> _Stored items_
-- pv_equiv track=rewrite | github.com/zwecrab/research_demo | backup/demo1.py | count_consecutive_messages
-- ===== SOURCE A (Python) =====
-- def count_consecutive_messages(conversation_history, speaker):
--     """Count consecutive messages from the same speaker at the end of conversation"""
--     if not conversation_history:
--         return 0
--
--     count = 0
--     for entry in reversed(conversation_history):
--         if speaker in entry:
--             count += 1
--         else:
--             break
--     return count
-- ===== SOURCE B (Python) =====
-- def count_consecutive_messages(conversation_history, speaker):
--     """Count consecutive messages from the same speaker at the end of conversation"""
--     count = 0
--     for entry in conversation_history:
--         if speaker in entry:
--             count += 1
--         else:
--             count = 0
--     return count
-- ===== Notes on version B (the rewrite author's own statement) =====
-- stated objective: alternative
-- what changed: B scans forward once, resetting a counter on mismatch, instead of A's reversed-iteration with break; the trailing-run length falls out without reversing.
import Mathlib
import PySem

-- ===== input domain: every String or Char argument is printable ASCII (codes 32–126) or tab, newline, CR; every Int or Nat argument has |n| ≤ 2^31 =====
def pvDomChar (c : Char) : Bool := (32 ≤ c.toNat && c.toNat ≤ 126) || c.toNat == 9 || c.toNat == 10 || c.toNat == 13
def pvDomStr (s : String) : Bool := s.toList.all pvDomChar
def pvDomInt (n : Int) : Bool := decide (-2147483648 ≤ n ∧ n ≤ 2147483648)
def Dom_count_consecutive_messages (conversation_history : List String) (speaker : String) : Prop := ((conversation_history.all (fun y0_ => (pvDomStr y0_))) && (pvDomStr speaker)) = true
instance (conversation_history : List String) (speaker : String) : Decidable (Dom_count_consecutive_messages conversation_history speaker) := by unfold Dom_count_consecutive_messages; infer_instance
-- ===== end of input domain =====

-- B replaces A's reversed-iteration-with-break by a single forward pass that resets its
-- counter on every non-matching entry (objective: alternative decomposition, same cost).

-- ===== PORT A =====
-- for entry in reversed(history): if speaker in entry: count += 1 else: break
def pvA_loop (speaker : String) : List String → Int → Int
  | [], count => count
  | entry :: rest, count =>
      if PySem.Str.isIn speaker entry then pvA_loop speaker rest (count + 1)
      else count

def count_consecutive_messages (conversation_history : List String) (speaker : String) : Int :=
  if conversation_history = [] then 0
  else pvA_loop speaker conversation_history.reverse 0

-- ===== PORT B =====
def count_consecutive_messages_alt (conversation_history : List String) (speaker : String) : Int :=
  conversation_history.foldl
    (fun count entry => if PySem.Str.isIn speaker entry then count + 1 else 0) 0

-- ===== PRECONDITION & SPEC =====
def Spec_count_consecutive_messages (conversation_history : List String) (speaker : String) (out : Int) : Prop := out = count_consecutive_messages_alt conversation_history speaker
instance (conversation_history : List String) (speaker : String) (out : Int) : Decidable (Spec_count_consecutive_messages conversation_history speaker out) := by unfold Spec_count_consecutive_messages; infer_instance

-- ===== CLAIM (what is proved, stated in full; the proofs are below) =====
def Claim_equal_count_consecutive_messages : Prop := ∀ (conversation_history : List String) (speaker : String), Dom_count_consecutive_messages conversation_history speaker → Spec_count_consecutive_messages conversation_history speaker (count_consecutive_messages conversation_history speaker)

-- ===== LEMMAS AND PROOFS =====

-- A's break-loop accumulates: running it with count c adds c to running it with 0.
theorem pvA_loop_acc (speaker : String) (xs : List String) (c : Int) :
    pvA_loop speaker xs c = c + pvA_loop speaker xs 0 := by
  induction xs generalizing c with
  | nil => simp [pvA_loop]
  | cons e t ih =>
      simp only [pvA_loop]
      split
      · rw [ih (c + 1), ih (0 + 1)]; ring
      · ring

-- B's fold over xs ++ [e] in terms of the fold over xs.
theorem pvB_snoc (speaker : String) (xs : List String) (e : String) :
    count_consecutive_messages_alt (xs ++ [e]) speaker
      = (if PySem.Str.isIn speaker e
          then count_consecutive_messages_alt xs speaker + 1 else 0) := by
  simp [count_consecutive_messages_alt, List.foldl_append]

theorem pv_main (speaker : String) (xs : List String) :
    pvA_loop speaker xs.reverse 0 = count_consecutive_messages_alt xs speaker := by
  induction xs using List.reverseRecOn with
  | nil => simp [pvA_loop, count_consecutive_messages_alt]
  | append_singleton ys e ih =>
      rw [pvB_snoc]
      simp only [List.reverse_append, List.reverse_singleton, List.singleton_append, pvA_loop]
      split
      · rw [pvA_loop_acc, ih]; ring
      · rfl

-- ===== VERDICT (by name: the statement is the Claim_ definition above) =====
theorem count_consecutive_messages_spec : Claim_equal_count_consecutive_messages := by
  intro xs speaker _
  unfold Spec_count_consecutive_messages count_consecutive_messages
  split
  · subst xs; rfl
  · exact pv_main speaker xs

> _Problem details_
Repeat the records above exactly.

> _Written answer_
-- pv_equiv track=rewrite | github.com/zwecrab/research_demo | backup/demo1.py | count_consecutive_messages
-- ===== SOURCE A (Python) =====
-- def count_consecutive_messages(conversation_history, speaker):
--     """Count consecutive messages from the same speaker at the end of conversation"""
--     if not conversation_history:
--         return 0
--
--     count = 0
--     for entry in reversed(conversation_history):
--         if speaker in entry:
--             count += 1
--         else:
--             break
--     return count
-- ===== SOURCE B (Python) =====
-- def count_consecutive_messages(conversation_history, speaker):
--     """Count consecutive messages from the same speaker at the end of conversation"""
--     count = 0
--     for entry in conversation_history:
--         if speaker in entry:
--             count += 1
--         else:
--             count = 0
--     return count
-- ===== Notes on version B (the rewrite author's own statement) =====
-- stated objective: alternative
-- what changed: B scans forward once, resetting a counter on mismatch, instead of A's reversed-iteration with break; the trailing-run length falls out without reversing.
import Mathlib
import PySem

-- ===== input domain: every String or Char argument is printable ASCII (codes 32–126) or tab, newline, CR; every Int or Nat argument has |n| ≤ 2^31 =====
def pvDomChar (c : Char) : Bool := (32 ≤ c.toNat && c.toNat ≤ 126) || c.toNat == 9 || c.toNat == 10 || c.toNat == 13
def pvDomStr (s : String) : Bool := s.toList.all pvDomChar
def pvDomInt (n : Int) : Bool := decide (-2147483648 ≤ n ∧ n ≤ 2147483648)
def Dom_count_consecutive_messages (conversation_history : List String) (speaker : String) : Prop := ((conversation_history.all (fun y0_ => (pvDomStr y0_))) && (pvDomStr speaker)) = true
instance (conversation_history : List String) (speaker : String) : Decidable (Dom_count_consecutive_messages conversation_history speaker) := by unfold Dom_count_consecutive_messages; infer_instance
-- ===== end of input domain =====

-- B replaces A's reversed-iteration-with-break by a single forward pass that resets its
-- counter on every non-matching entry (objective: alternative decomposition, same cost).

-- ===== PORT A =====
-- for entry in reversed(history): if speaker in entry: count += 1 else: break
def pvA_loop (speaker : String) : List String → Int → Int
  | [], count => count
  | entry :: rest, count =>
      if PySem.Str.isIn speaker entry then pvA_loop speaker rest (count + 1)
      else count

def count_consecutive_messages (conversation_history : List String) (speaker : String) : Int :=
  if conversation_history = [] then 0
  else pvA_loop speaker conversation_history.reverse 0

-- ===== PORT B =====
def count_consecutive_messages_alt (conversation_history : List String) (speaker : String) : Int :=
  conversation_history.foldl
    (fun count entry => if PySem.Str.isIn speaker entry then count + 1 else 0) 0

-- ===== PRECONDITION & SPEC =====
def Spec_count_consecutive_messages (conversation_history : List String) (speaker : String) (out : Int) : Prop := out = count_consecutive_messages_alt conversation_history speaker
instance (conversation_history : List String) (speaker : String) (out : Int) : Decidable (Spec_count_consecutive_messages conversation_history speaker out) := by unfold Spec_count_consecutive_messages; infer_instance

-- ===== CLAIM (what is proved, stated in full; the proofs are below) =====
def Claim_equal_count_consecutive_messages : Prop := ∀ (conversation_history : List String) (speaker : String), Dom_count_consecutive_messages conversation_history speaker → Spec_count_consecutive_messages conversation_history speaker (count_consecutive_messages conversation_history speaker)

-- ===== LEMMAS AND PROOFS =====

-- A's break-loop accumulates: running it with count c adds c to running it with 0.
theorem pvA_loop_acc (speaker : String) (xs : List String) (c : Int) :
    pvA_loop speaker xs c = c + pvA_loop speaker xs 0 := by
  induction xs generalizing c with
  | nil => simp [pvA_loop]
  | cons e t ih =>
      simp only [pvA_loop]
      split
      · rw [ih (c + 1), ih (0 + 1)]; ring
      · ring

-- B's fold over xs ++ [e] in terms of the fold over xs.
theorem pvB_snoc (speaker : String) (xs : List String) (e : String) :
    count_consecutive_messages_alt (xs ++ [e]) speaker
      = (if PySem.Str.isIn speaker e
          then count_consecutive_messages_alt xs speaker + 1 else 0) := by
  simp [count_consecutive_messages_alt, List.foldl_append]

theorem pv_main (speaker : String) (xs : List String) :
    pvA_loop speaker xs.reverse 0 = count_consecutive_messages_alt xs speaker := by
  induction xs using List.reverseRecOn with
  | nil => simp [pvA_loop, count_consecutive_messages_alt]
  | append_singleton ys e ih =>
      rw [pvB_snoc]
      simp only [List.reverse_append, List.reverse_singleton, List.singleton_append, pvA_loop]
      split
      · rw [pvA_loop_acc, ih]; ring
      · rfl

-- ===== VERDICT (by name: the statement is the Claim_ definition above) =====
theorem count_consecutive_messages_spec : Claim_equal_count_consecutive_messages := by
  intro xs speaker _
  unfold Spec_count_consecutive_messages count_consecutive_messages
  split
  · subst xs; rfl
  · exact pv_main speaker xs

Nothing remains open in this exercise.